Make bigger machines and people will just make bigger problems. Don't laugh or groan, someone WILL come up with some application that could exploit a couple hundred of these monsters.
A Pirate and a Puritan look the same on a balance sheet.
Intel must be pleased. If SGI could manage to sell one of these that would double the number of Itaniums that Intel has managed to flog.
BSD can barely run on 2 CPUs. Linux is lightyears ahead of it.
Comment removed based on user account deletion
In any case, the poster made it sound like you can just plug Itanium 2's into an Origin 3000 and *bang* you've got a Linux system which is not correct.
Go Badgers! -- #include "std/disclaimer.h"
Imagine a Beowolf Cluster of THESE!!!
Just out of curiousity, and on an only remotely related note, how many people here have ever actually seen a beowulf cluster? I think they're like nerd unicorns.
There should be a slashdot "whack-a-mole" (whack-a-troll?) game where nerds pop up instead of moles and say things like Imagine a Beowulf cluster of these, and Yeah, but can you run linux on it.
:) "I promote Linux and Ogg Vorbis but use Windows and WMP for my MP3's. But I'm leet, really." <whack!>
There already is. It's here. But you get at least three hammers: the "-1 Troll", "-1 Flamebait" and "-1 Overrated" hammers. You have to sign up and then watch for a few weeks, however, before you can use the hammers, or at least that's how I understand it.
Just out of curiousity, and on an only remotely related note, how many people here have ever actually seen a beowulf cluster? I think they're like nerd unicorns.
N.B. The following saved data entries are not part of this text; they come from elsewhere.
-- pv_equiv track=rewrite | github.com/ritujadik/DSA-Problem | Jul_2025/Array/July_Second_Week/19.07.25/maximum_k_subarray_sum.py | maximum_k_subarray_sum
-- ===== SOURCE A (Python) =====
-- def maximum_k_subarray_sum(x,k):
--     left = 0
--     n = len(x)
--     new_sub_array = []
--     current_sum = sum(x[:k])
--     new_sub_array.append(current_sum)
--
--     for right in range(k,n):
--          current_sum+= x[right]-x[left]
--          left+=1
--          new_sub_array.append(current_sum)
--     return max(new_sub_array)
-- ===== SOURCE B (Python) =====
-- def maximum_k_subarray_sum(x, k):
--     n = len(x)
--     # prefix sums: prefix[j] = sum of x[:j]
--     prefix = [0]
--     s = 0
--     for v in x:
--         s += v
--         prefix.append(s)
--     best = sum(x[:k])
--     for i in range(1, n - k + 1):
--         best = max(best, prefix[i + k] - prefix[i])
--     return best
-- ===== Notes on version B (the rewrite author's own statement) =====
-- stated objective: alternative
-- what changed: Replaces the incremental slide (running sum updated by adding x[right] and subtracting x[left], collecting every window sum in a list and taking max at the end) with a precomputed prefix-sum table queried by index differences and a running best maximum, never materialising the list of window sums.
import Mathlib
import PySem

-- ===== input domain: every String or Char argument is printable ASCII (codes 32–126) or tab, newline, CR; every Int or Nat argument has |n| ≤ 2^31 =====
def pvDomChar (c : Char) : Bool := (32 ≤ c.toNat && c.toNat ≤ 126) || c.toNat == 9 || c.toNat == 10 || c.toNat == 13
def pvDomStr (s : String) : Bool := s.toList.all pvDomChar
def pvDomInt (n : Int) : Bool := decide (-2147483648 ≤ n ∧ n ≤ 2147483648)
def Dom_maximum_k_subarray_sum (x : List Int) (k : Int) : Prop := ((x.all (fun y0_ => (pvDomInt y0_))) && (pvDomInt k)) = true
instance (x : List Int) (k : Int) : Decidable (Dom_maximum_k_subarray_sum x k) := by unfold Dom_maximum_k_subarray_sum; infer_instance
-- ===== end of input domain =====

-- B replaces A's incremental sliding-window update (and its list of all window sums, maxed at
-- the end) with a prefix-sum table queried by index differences and a running maximum
-- (objective: alternative decomposition, same O(n) cost).

-- ===== PORT A =====
def maximum_k_subarray_sum (x : List Int) (k : Int) : Int :=
  let n : Int := x.length
  let current_sum := (PySem.List.slice x none (some k)).sum
  let st :=
    (PySem.List.pyRange k n 1).foldl
      (fun (st : Int × Int × List Int) right =>
        let left := st.1
        let current_sum := st.2.1 + PySem.List.pyGetD x right 0 - PySem.List.pyGetD x left 0
        (left + 1, current_sum, st.2.2 ++ [current_sum]))
      (0, current_sum, [current_sum])
  -- new_sub_array is nonempty by construction, so Python's max never raises; getD 0 is unreachable
  (PySem.List.max? st.2.2 (fun y => y)).getD 0

-- ===== PORT B =====
-- B-side helper: the prefix-sum table built by Source B's first loop (prefix[j] = sum(x[:j]))
def pvPrefix (x : List Int) : List Int :=
  (x.foldl (fun (st : Int × List Int) v => (st.1 + v, st.2 ++ [st.1 + v])) (0, [0])).2

def maximum_k_subarray_sum_alt (x : List Int) (k : Int) : Int :=
  let n : Int := x.length
  let pref := pvPrefix x
  let best := (PySem.List.slice x none (some k)).sum
  (PySem.List.pyRange 1 (n - k + 1) 1).foldl
    (fun best i => max best (PySem.List.pyGetD pref (i + k) 0 - PySem.List.pyGetD pref i 0))
    best

-- ===== PRECONDITION & SPEC =====
-- For k < 0 A's `left` index runs past the end of x and A raises IndexError; Pre_ excludes exactly that.
def Pre_maximum_k_subarray_sum (_x : List Int) (k : Int) : Prop := 0 ≤ k
instance (x : List Int) (k : Int) : Decidable (Pre_maximum_k_subarray_sum x k) := by unfold Pre_maximum_k_subarray_sum; infer_instance
def pvWitness_maximum_k_subarray_sum : List Int × Int := ([1, -2, 3, 4], 2)

def Spec_maximum_k_subarray_sum (x : List Int) (k : Int) (out : Int) : Prop := out = maximum_k_subarray_sum_alt x k
instance (x : List Int) (k : Int) (out : Int) : Decidable (Spec_maximum_k_subarray_sum x k out) := by unfold Spec_maximum_k_subarray_sum; infer_instance

-- ===== CLAIM (what is proved, stated in full; the proofs are below) =====
def Claim_equal_maximum_k_subarray_sum : Prop := ∀ (x : List Int) (k : Int), Dom_maximum_k_subarray_sum x k → Pre_maximum_k_subarray_sum x k → Spec_maximum_k_subarray_sum x k (maximum_k_subarray_sum x k)

-- ===== LEMMAS AND PROOFS =====

-- prefix sum of the first i elements (i an Int index, clamped at 0)
def pvP (x : List Int) (i : Int) : Int := (x.take i.toNat).sum
-- sum of the length-k window starting at i
def pvF (x : List Int) (k i : Int) : Int := pvP x (i + k) - pvP x i

lemma pvP_succ (x : List Int) (a : Int) (h0 : 0 ≤ a) (h1 : a < (x.length : Int)) :
    pvP x (a + 1) = pvP x a + x[a.toNat]'(by omega) := by
  have : (a + 1).toNat = a.toNat + 1 := by omega
  simp [pvP, this, List.sum_take_succ x a.toNat (by omega)]

-- invariant of A's sliding loop: starting at right = a with left = a - k and
-- current_sum = sum x[a-k:a], the fold appends exactly the window sums pvF x k i for
-- i = a-k+1 .. n-k.
lemma pv_Aloop (x : List Int) (k : Int) (hk : 0 ≤ k) :
    ∀ (m : Nat) (a : Int), k ≤ a → a + m = (x.length : Int) →
    ∀ (acc : List Int),
    (PySem.List.pyRange a (x.length : Int) 1).foldl
      (fun (st : Int × Int × List Int) right =>
        let left := st.1
        let current_sum := st.2.1 + PySem.List.pyGetD x right 0 - PySem.List.pyGetD x left 0
        (left + 1, current_sum, st.2.2 ++ [current_sum]))
      (a - k, pvP x a - pvP x (a - k), acc)
    = ((x.length : Int) - k, pvP x (x.length : Int) - pvP x ((x.length : Int) - k),
       acc ++ (PySem.List.pyRange (a - k + 1) ((x.length : Int) - k + 1) 1).map (pvF x k)) := by
  intro m
  induction m with
  | zero =>
    intro a hka hlen acc
    have ha : a = (x.length : Int) := by omega
    rw [PySem.List.pyRange_one_eq_nil (by omega), PySem.List.pyRange_one_eq_nil (by omega)]
    simp [ha]
  | succ m ih =>
    intro a hka hlen acc
    have haltn : a < (x.length : Int) := by omega
    rw [PySem.List.pyRange_one_cons haltn]
    simp only [List.foldl_cons]
    have h0a : 0 ≤ a := by omega
    have g1 : PySem.List.pyGetD x a 0 = x[a.toNat]'(by omega) :=
      PySem.List.pyGetD_eq_getElem x 0 h0a (by omega)
    have g2 : PySem.List.pyGetD x (a - k) 0 = x[(a - k).toNat]'(by omega) :=
      PySem.List.pyGetD_eq_getElem x 0 (by omega) (by omega)
    have cs : pvP x a - pvP x (a - k) + PySem.List.pyGetD x a 0 - PySem.List.pyGetD x (a - k) 0
        = pvP x (a + 1) - pvP x (a + 1 - k) := by
      rw [g1, g2, pvP_succ x a h0a haltn]
      have h' : a + 1 - k = (a - k) + 1 := by ring
      rw [h', pvP_succ x (a - k) (by omega) (by omega)]
      ring
    simp only [cs]
    rw [show a - k + 1 = a + 1 - k from by ring]
    rw [ih (a + 1) (by omega) (by omega) (acc ++ [pvP x (a + 1) - pvP x (a + 1 - k)])]
    rw [PySem.List.pyRange_one_cons (show a + 1 - k < (x.length : Int) - k + 1 from by omega)]
    simp only [List.map_cons]
    have hf : pvF x k (a + 1 - k) = pvP x (a + 1) - pvP x (a + 1 - k) := by
      simp only [pvF]; rw [show a + 1 - k + k = a + 1 from by ring]
    rw [hf]
    simp [List.append_assoc]

-- the prefix table built by Source B's scan loop, in closed form
lemma pv_scan (x : List Int) :
    ∀ (s : Int) (acc : List Int),
    (x.foldl (fun (st : Int × List Int) v => (st.1 + v, st.2 ++ [st.1 + v])) (s, acc)).2
    = acc ++ (List.range x.length).map (fun j => s + (x.take (j + 1)).sum) := by
  induction x with
  | nil => intro s acc; simp
  | cons v xs ih =>
    intro s acc
    simp only [List.foldl_cons, List.length_cons, List.range_succ_eq_map, List.map_cons,
      List.map_map]
    rw [ih (s + v) (acc ++ [s + v])]
    simp [Function.comp_def, add_assoc]

lemma pvPrefix_eq (x : List Int) :
    pvPrefix x = (List.range (x.length + 1)).map (fun j => (x.take j).sum) := by
  unfold pvPrefix
  rw [pv_scan x 0 [0]]
  simp [List.range_succ_eq_map, Function.comp_def]

lemma pvPrefix_get (x : List Int) (j : Int) (h0 : 0 ≤ j) (h1 : j ≤ (x.length : Int)) :
    PySem.List.pyGetD (pvPrefix x) j 0 = pvP x j := by
  have hlen : (pvPrefix x).length = x.length + 1 := by simp [pvPrefix_eq]
  rw [PySem.List.pyGetD_eq_getElem (pvPrefix x) 0 h0 (by omega)]
  simp [pvPrefix_eq, pvP, List.getElem_map, List.getElem_range]

-- ===== VERDICT (by name: the statement is the Claim_ definition above) =====
theorem maximum_k_subarray_sum_spec : Claim_equal_maximum_k_subarray_sum := by
  intro x k _dom hk
  unfold Spec_maximum_k_subarray_sum
  have hk' : (0 : Int) ≤ k := hk
  by_cases hnk : (x.length : Int) ≤ k
  · -- loops of both programs empty; both return sum(x[:k])
    simp only [maximum_k_subarray_sum, maximum_k_subarray_sum_alt,
      PySem.List.pyRange_one_eq_nil hnk, PySem.List.pyRange_one_eq_nil (show (x.length : Int) - k + 1 ≤ 1 by omega),
      List.foldl_nil]
    rw [PySem.List.max?_id_cons]
    simp
  · rw [not_le] at hnk
    have hrange0 : PySem.List.pyRange (0 : Int) ((x.length : Int) - k + 1) 1
        = 0 :: PySem.List.pyRange 1 ((x.length : Int) - k + 1) 1 := by
      rw [PySem.List.pyRange_one_cons (by omega)]; norm_num
    have hcs0 : (PySem.List.slice x none (some k)).sum = pvP x k := by
      rw [PySem.List.slice_to x hk']; rfl
    have hinit : pvP x k - pvP x (k - k) = pvP x k := by
      simp [pvP]
    have hA := pv_Aloop x k hk' (x.length - k.toNat) k (le_refl k) (by omega) [pvP x k]
    rw [hinit] at hA
    have hAval : maximum_k_subarray_sum x k
        = ((PySem.List.pyRange 1 ((x.length : Int) - k + 1) 1).map (pvF x k)).foldl max (pvP x k) := by
      simp only [maximum_k_subarray_sum, hcs0]
      rw [show k - k = (0 : Int) by ring] at hA
      rw [hA]
      simp only [List.singleton_append, show (0 : Int) + 1 = 1 from by norm_num]
      rw [PySem.List.max?_id_cons]
      simp
    have hBval : maximum_k_subarray_sum_alt x k
        = (PySem.List.pyRange 1 ((x.length : Int) - k + 1) 1).foldl
            (fun best i => max best (pvF x k i)) (pvP x k) := by
      simp only [maximum_k_subarray_sum_alt, hcs0]
      apply PySem.List.foldl_congr_mem
      intro acc i hi
      rw [PySem.List.mem_pyRange_one] at hi
      rw [pvPrefix_get x (i + k) (by omega) (by omega), pvPrefix_get x i (by omega) (by omega)]
      rfl
    rw [hAval, hBval, List.foldl_map]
I went to the Beowulf site once but didn't inhale^H^H^H^H^H^Hdownload.
Maybe you're right. Maybe The Beowulf Cluster is geekdom's response to all the broken flying car promises of Popular Mechanics.
On second thought, no one here's seen one because it doesn't improve Quake III fps and doesn't run on Windows.
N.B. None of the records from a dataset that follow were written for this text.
-- pv_equiv track=rewrite | github.com/google/cloud-forensics-utils | libcloudforensics/providers/gcp/internal/monitoring.py | _BuildUsageFilter
-- ===== SOURCE A (Python) =====
-- from typing import TYPE_CHECKING, Dict, List, Optional, Any
--
-- def _BuildUsageFilter(
--     metric_type: str, instance_ids: Optional[List[str]]) -> str:
--   """Builds a metrics query filter based on a list of instance IDs.
--
--   Args:
--     metric_type str: the type of metric to filter on.
--     instance_ids list[str]: a list of instance ids.
--
--   Returns:
--     str: the filter to use in a metrics query.
--   """
--   instances_filter = (
--         ['metric.type = "{0:s}"'.format(metric_type)])
--   if instance_ids:
--     instances_filter.append(
--         ' AND (resource.label.instance_id = "{0:s}"'.format(instance_ids[0]))
--     if len(instance_ids) > 1:
--       for instance_name in instance_ids[1:]:
--         instances_filter.append(
--             ' OR resource.label.instance_id = "{0:s}"'.format(instance_name))
--     instances_filter.append(')')
--
--   return ''.join(instances_filter)
-- ===== SOURCE B (Python) =====
-- from typing import List, Optional
--
--
-- def _BuildUsageFilter(
--     metric_type: str, instance_ids: Optional[List[str]]) -> str:
--   """Builds a metrics query filter based on a list of instance IDs."""
--   result = 'metric.type = "{0:s}"'.format(metric_type)
--   if instance_ids:
--     group = ' OR '.join(
--         'resource.label.instance_id = "{0:s}"'.format(i)
--         for i in instance_ids)
--     result += ' AND (' + group + ')'
--   return result
-- ===== Notes on version B (the rewrite author's own statement) =====
-- stated objective: idiomatic
-- what changed: Replaces A's list-of-fragments accumulation with its first-element special case and [1:] loop by a single base string plus one ' OR '.join over all ids appended as ' AND (...)'.
import Mathlib
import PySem

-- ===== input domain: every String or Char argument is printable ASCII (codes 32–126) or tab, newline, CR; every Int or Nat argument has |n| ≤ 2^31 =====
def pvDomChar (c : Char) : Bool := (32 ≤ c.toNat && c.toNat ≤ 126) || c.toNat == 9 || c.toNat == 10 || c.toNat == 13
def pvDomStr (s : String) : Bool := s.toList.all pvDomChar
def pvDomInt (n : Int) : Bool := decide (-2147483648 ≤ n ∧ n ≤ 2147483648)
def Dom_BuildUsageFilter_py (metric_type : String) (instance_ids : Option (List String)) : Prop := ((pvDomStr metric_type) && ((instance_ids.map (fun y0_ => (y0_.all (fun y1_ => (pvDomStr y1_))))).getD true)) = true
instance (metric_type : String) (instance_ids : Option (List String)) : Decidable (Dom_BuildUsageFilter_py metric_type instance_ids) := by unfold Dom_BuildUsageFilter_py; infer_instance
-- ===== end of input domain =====

-- B replaces A's fragment-list accumulation (first element special-cased, loop over ids[1:])
-- by one base string plus a single ' OR '-join appended as ' AND (...)' — idiomatic, same cost.

-- ===== PORT A =====
-- A builds a list of string fragments and ''.joins them at the end.
def BuildUsageFilter_py (metric_type : String) (instance_ids : Option (List String)) : String :=
  let instances_filter : List String := ["metric.type = \"" ++ metric_type ++ "\""]
  let instances_filter :=
    match instance_ids with
    | some (h :: t) =>              -- `if instance_ids:` — truthy only for a non-empty list
        let instances_filter := instances_filter ++
          [" AND (resource.label.instance_id = \"" ++ h ++ "\""]
        -- for instance_name in instance_ids[1:]: append ' OR …'
        let instances_filter := t.foldl (fun acc instance_name =>
          acc ++ [" OR resource.label.instance_id = \"" ++ instance_name ++ "\""]) instances_filter
        instances_filter ++ [")"]
    | _ => instances_filter
  PySem.Str.join "" instances_filter

-- ===== PORT B =====
def BuildUsageFilter_py_alt (metric_type : String) (instance_ids : Option (List String)) : String :=
  let result := "metric.type = \"" ++ metric_type ++ "\""
  let ids := instance_ids.getD []          -- `if instance_ids:` — falsy for None and []
  if ids.isEmpty then result
  else
    let group := PySem.Str.join " OR "
      (ids.map (fun i => "resource.label.instance_id = \"" ++ i ++ "\""))
    result ++ (" AND (" ++ group ++ ")")

-- ===== PRECONDITION & SPEC =====
def Spec_BuildUsageFilter_py (metric_type : String) (instance_ids : Option (List String)) (out : String) : Prop := out = BuildUsageFilter_py_alt metric_type instance_ids
instance (metric_type : String) (instance_ids : Option (List String)) (out : String) : Decidable (Spec_BuildUsageFilter_py metric_type instance_ids out) := by unfold Spec_BuildUsageFilter_py; infer_instance

-- ===== CLAIM (what is proved, stated in full; the proofs are below) =====
def Claim_equal_BuildUsageFilter_py : Prop := ∀ (metric_type : String) (instance_ids : Option (List String)), Dom_BuildUsageFilter_py metric_type instance_ids → Spec_BuildUsageFilter_py metric_type instance_ids (BuildUsageFilter_py metric_type instance_ids)

-- ===== LEMMAS AND PROOFS =====

-- A's tail loop only ever appends one fragment per id: it equals the prefix plus the mapped tail.
theorem pv_foldl_append {α β : Type} (g : α → β) (t : List α) (acc : List β) :
    t.foldl (fun acc i => acc ++ [g i]) acc = acc ++ t.map g := by
  induction t generalizing acc with
  | nil => simp
  | cons x xs ih => simp [ih]

-- intercalating the empty separator is flattening
theorem pv_intercalate_nil (l : List (List Char)) :
    List.intercalate ([] : List Char) l = l.flatten := by
  induction l with
  | nil => simp [List.intercalate]
  | cons x xs ih =>
      cases xs with
      | nil => simp [List.intercalate]
      | cons y ys =>
          have step : List.intercalate ([] : List Char) (x :: y :: ys)
              = x ++ [] ++ List.intercalate ([] : List Char) (y :: ys) := by
            simp [List.intercalate, List.intersperse]
          rw [step, ih]; simp

-- ''.join of the fragment list, on the character level
theorem pv_join_nil_toList (l : List String) :
    (PySem.Str.join "" l).toList = (l.map String.toList).flatten := by
  simp [PySem.Str.join, PySem.Chars.join]
  exact pv_intercalate_nil _

-- B's ' OR '.join equals A's per-element ' OR …' fragments, on the character level
theorem pv_join_or (h : String) (t : List String) :
    (PySem.Str.join " OR "
      (("resource.label.instance_id = \"" ++ h ++ "\"") ::
        t.map (fun i => "resource.label.instance_id = \"" ++ i ++ "\""))).toList
    = ("resource.label.instance_id = \"" ++ h ++ "\"").toList ++
      (t.map (fun i => (" OR resource.label.instance_id = \"" ++ i ++ "\"").toList)).flatten := by
  induction t generalizing h with
  | nil => simp [PySem.Str.join, PySem.Chars.join, List.intercalate]
  | cons x xs ih =>
      have lit : (" OR resource.label.instance_id = \"" : String).toList
          = (" OR " : String).toList ++ ("resource.label.instance_id = \"" : String).toList := by decide
      have step : ∀ (a b : List Char) (l : List (List Char)),
          List.intercalate (" OR " : String).toList (a :: b :: l)
          = a ++ (" OR " : String).toList ++ List.intercalate (" OR " : String).toList (b :: l) := by
        intro a b l; simp [List.intercalate, List.intersperse]
      have ihx := ih x
      simp only [PySem.Str.join, PySem.Chars.join, String.toList_ofList, List.map_cons] at ihx ⊢
      rw [step, ihx]
      simp [lit, List.append_assoc, Function.comp_def, String.toList_append]

-- ===== VERDICT (by name: the statement is the Claim_ definition above) =====
theorem BuildUsageFilter_py_spec : Claim_equal_BuildUsageFilter_py := by
  intro metric_type instance_ids _
  show BuildUsageFilter_py metric_type instance_ids = BuildUsageFilter_py_alt metric_type instance_ids
  apply String.toList_injective
  unfold BuildUsageFilter_py BuildUsageFilter_py_alt
  match instance_ids with
  | none => simp
  | some [] => simp
  | some (h :: t) =>
      have lit : (" AND (resource.label.instance_id = \"" : String).toList
          = (" AND (" : String).toList ++ ("resource.label.instance_id = \"" : String).toList := by decide
      have hor := pv_join_or h t
      simp only [Option.getD_some, List.isEmpty_cons, List.map_cons, Bool.false_eq_true,
        if_false, pv_foldl_append, pv_join_nil_toList, String.toList_append,
        List.map_nil, List.map_append, List.map_map, List.flatten_cons,
        List.flatten_append, List.flatten_nil]
      rw [hor]
      simp [lit, List.append_assoc, Function.comp_def, String.toList_append]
Doesn't SGI own Cray? (At least until recently?)
If you read the release they sneak this in:
"This result, derived from initial internal testing, marks a significant milestone"
This is only a derived milestone!
I've seen one. We installed a small cluster of 3 P166MMX nodes as a course project for my University (Computer Science) while studying Computer Networks. It was a test cluster, in order to implement a bigger one over our laboratories (more than 200 computers running RedHat). The result was that a cluster is really useless, unless your network is REALLY fast (the 3 nodes migrated processes only if they were connected over a 100mb network, with a 10mb network they didn't migrate anything, due to the high cost of migration). Then we realized that, if we wanted to implement a cluster over those three laboratories we should have doubled our internal network, to sustain the high network traffic (believe me: you have never seen "network load" unless you have seen a cluster), so we will probably buy a small bunch of Athlon XPs and we will deploy them as dedicated cluster machines.
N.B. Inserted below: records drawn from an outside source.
lemma select_spec (k : Nat) (S pool : List (Char × Int)) (hperm : S.Perm pool)
    (hpw : S.Pairwise pvLe) (hfil : ∀ z, S.filter (pclB z) = pool.filter (pclB z))
    (hk : k ≤ S.length) :
    pvSelect pool k = some ((S.take k).map Prod.fst) := by
  induction k generalizing S pool with
  | zero => simp [pvSelect]
  | succ k ih =>
    obtain ⟨s0, S', rfl⟩ : ∃ s0 S', S = s0 :: S' := by
      cases S with
      | nil => simp at hk
      | cons s0 S' => exact ⟨s0, S', rfl⟩
    obtain ⟨p0, rest, rfl⟩ : ∃ p0 rest, pool = p0 :: rest := by
      cases pool with
      | nil => have := hperm.length_eq; simp at this
      | cons p0 rest => exact ⟨p0, rest, rfl⟩
    obtain ⟨q1, q2, hdec, hd1, hpick⟩ := pick_eq S' s0 p0 rest hperm hpw hfil
    have hs0q1 : s0 ∉ q1 := by
      intro hmem
      have := hd1 s0 hmem
      rw [bLT_irrefl] at this; simp at this
    have hremove : PySem.List.remove? (p0 :: rest) s0 = some (q1 ++ q2) := by
      unfold PySem.List.remove?
      have hidx : List.idxOf? s0 (p0 :: rest) = some q1.length := by
        rw [← PySem.List.index?_eq_idxOf?]
        exact (PySem.List.index?_eq_some_iff _ _ _).mpr ⟨q1, q2, hdec, rfl, hs0q1⟩
      rw [hidx, Option.map_some]
      rw [hdec, eraseIdx_mid]
    have hpermS' : S'.Perm (q1 ++ q2) := by
      have h1 : (s0 :: S').Perm (s0 :: (q1 ++ q2)) := by
        rw [hdec] at hperm
        exact hperm.trans List.perm_middle
      exact h1.cons_inv
    have hfilS' : ∀ z, S'.filter (pclB z) = (q1 ++ q2).filter (pclB z) := by
      intro z
      have hq1f : pclB z s0 = true → ∀ w ∈ q1, pclB z w = false := by
        intro hzs0 w hw
        cases hpc : pclB z w
        · rfl
        · exfalso
          have h1 : pvSame w z := (pclB_iff z w).mp hpc
          have h2 : pvSame s0 z := (pclB_iff z s0).mp hzs0
          exact (not_same_of_bLT (hd1 w hw)) (pvSame_trans h2 (pvSame_symm h1))
      have hfz := hfil z
      rw [hdec] at hfz
      cases hzs0 : pclB z s0 with
      | true =>
        have hfq1 : List.filter (pclB z) q1 = [] :=
          List.filter_eq_nil_iff.mpr (fun w hw => by simp [hq1f hzs0 w hw])
        rw [List.filter_cons, if_pos (by simp [hzs0]), List.filter_append, List.filter_cons,
          if_pos (by simp [hzs0]), hfq1, List.nil_append] at hfz
        rw [List.filter_append, hfq1, List.nil_append]
        exact (List.cons_eq_cons.mp hfz).2
      | false =>
        rw [List.filter_cons, if_neg (by simp [hzs0]), List.filter_append, List.filter_cons,
          if_neg (by simp [hzs0])] at hfz
        rw [List.filter_append]
        exact hfz
    have hrec := ih S' (q1 ++ q2) hpermS' (List.Pairwise.of_cons hpw) hfilS' (by
      simp at hk ⊢; omega)
    show (match PySem.List.remove? (p0 :: rest)
        ((p0 :: rest).foldl (fun b e => if pvBetter e b then e else b) p0) with
      | some pool' => (pvSelect pool' k).map
          (fun cs => ((p0 :: rest).foldl (fun b e => if pvBetter e b then e else b) p0).1 :: cs)
      | none => none) = _
    rw [hpick, hremove]
    show (pvSelect (q1 ++ q2) k).map (fun cs => s0.1 :: cs) = _
    rw [hrec]
    simp

-- ---- A's five-element build loop ----

lemma buildA (L : List (Char × Int)) (h5 : 5 ≤ L.length) :
    (PySem.List.pyRange 0 5 1).foldl
      (fun (acc : Option (List Char)) i =>
        match acc, PySem.List.pyGet? L i with
        | some cs, some p => some (cs ++ [p.1])
        | _, _ => none) (some ['['])
    = some ('[' :: (L.take 5).map Prod.fst) := by
  obtain ⟨a1, L1, rfl⟩ : ∃ x xs, L = x :: xs := by
    cases L with
    | nil => simp at h5
    | cons x xs => exact ⟨x, xs, rfl⟩
  obtain ⟨a2, L2, rfl⟩ : ∃ x xs, L1 = x :: xs := by
    cases L1 with
    | nil => simp at h5
    | cons x xs => exact ⟨x, xs, rfl⟩
  obtain ⟨a3, L3, rfl⟩ : ∃ x xs, L2 = x :: xs := by
    cases L2 with
    | nil => simp at h5
    | cons x xs => exact ⟨x, xs, rfl⟩
  obtain ⟨a4, L4, rfl⟩ : ∃ x xs, L3 = x :: xs := by
    cases L3 with
    | nil => simp at h5
    | cons x xs => exact ⟨x, xs, rfl⟩
  obtain ⟨a5, L5, rfl⟩ : ∃ x xs, L4 = x :: xs := by
    cases L4 with
    | nil => simp at h5
    | cons x xs => exact ⟨x, xs, rfl⟩
  rw [show PySem.List.pyRange 0 5 1 = [0, 1, 2, 3, 4] from by decide]
  simp only [List.foldl_cons, List.foldl_nil]
  have g0 : PySem.List.pyGet? (a1 :: a2 :: a3 :: a4 :: a5 :: L5) 0 = some a1 := by
    rw [show (0 : Int) = ((0 : Nat) : Int) by norm_num, PySem.List.pyGet?_natCast]; rfl
  have g1 : PySem.List.pyGet? (a1 :: a2 :: a3 :: a4 :: a5 :: L5) 1 = some a2 := by
    rw [show (1 : Int) = ((1 : Nat) : Int) by norm_num, PySem.List.pyGet?_natCast]; rfl
  have g2 : PySem.List.pyGet? (a1 :: a2 :: a3 :: a4 :: a5 :: L5) 2 = some a3 := by
    rw [show (2 : Int) = ((2 : Nat) : Int) by norm_num, PySem.List.pyGet?_natCast]; rfl
  have g3 : PySem.List.pyGet? (a1 :: a2 :: a3 :: a4 :: a5 :: L5) 3 = some a4 := by
    rw [show (3 : Int) = ((3 : Nat) : Int) by norm_num, PySem.List.pyGet?_natCast]; rfl
  have g4 : PySem.List.pyGet? (a1 :: a2 :: a3 :: a4 :: a5 :: L5) 4 = some a5 := by
    rw [show (4 : Int) = ((4 : Nat) : Int) by norm_num, PySem.List.pyGet?_natCast]; rfl
  rw [g0, g1, g2, g3, g4]
  simp [List.take]

-- ---- counting: A's dict loop equals B's dict loop ----

lemma contar_eq (cs : List Char) :
    pvContar cs = cs.foldl (fun d c =>
      if c == '-' then d else d.insert c (d.getD c 0 + 1)) PySem.Dict.empty := by
  unfold pvContar
  have hstep : (fun (d : PySem.Dict Char Int) c =>
      if c == '-' then d
      else
        let d1 := if d.contains c then d else d.insert c (0 : Int)
        d1.modify c 0 (· + 1))
      = (fun (d : PySem.Dict Char Int) c =>
        if c == '-' then d else d.insert c (d.getD c 0 + 1)) := by
    funext d c
    by_cases h : (c == '-') = true
    · simp [h]
    · have h' : (c == '-') = false := by simpa using h
      simp only [h', Bool.false_eq_true, if_false]
      by_cases h2 : d.contains c = true
      · simp only [h2, if_true]
        rfl
      · have h2' : d.contains c = false := by simpa using h2
        simp only [h2', Bool.false_eq_true, if_false]
        show (d.insert c 0).insert c ((d.insert c 0).getD c 0 + 1) = _
        rw [PySem.Dict.getD_insert_self, PySem.Dict.insert_insert_self,
          PySem.Dict.getD_of_not_contains d 0 h2']
  rw [hstep]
And this is only a matter of latency.
Just cleaning my nerdish horn.
I'm fat, you're ugly. I can get slimmer, and you?
is concerned. :)
Linux's _kernel_ is years behind Solaris and AIX in scalability. What the benchmark shows is that if you had an application where many processes access memory concurrently (not using OS services), the SGI machine may be a good choice. As far as a memory bandwidth benchmark is concerned, you could have any multiprocessor OS on that and get the same performance, even with Big Kernel Lock architectures.
So it seems to me that using Linux was just a way to bootstrap the machine cheaply (yes, I know SGI had invested a lot in Linux (however superior IRIX may be), and this is probably where it's paying off). Good way to get the geeks closer to management excited
As long as it's less than 2500 GBP a CPU (inc chassis); welcome to my new renderfarm.
Everything in one box. Schweet. I'll take 5.
Of course you can guarantee on SGI pricing. Will they have learn't from the 230/320/540 saga?
So maybe I'll stick to 100 dual CPU 1u boxes. Easier to upgrade I suppose as well. I.E. You won't have to change the whole box; you could phase upgrades in.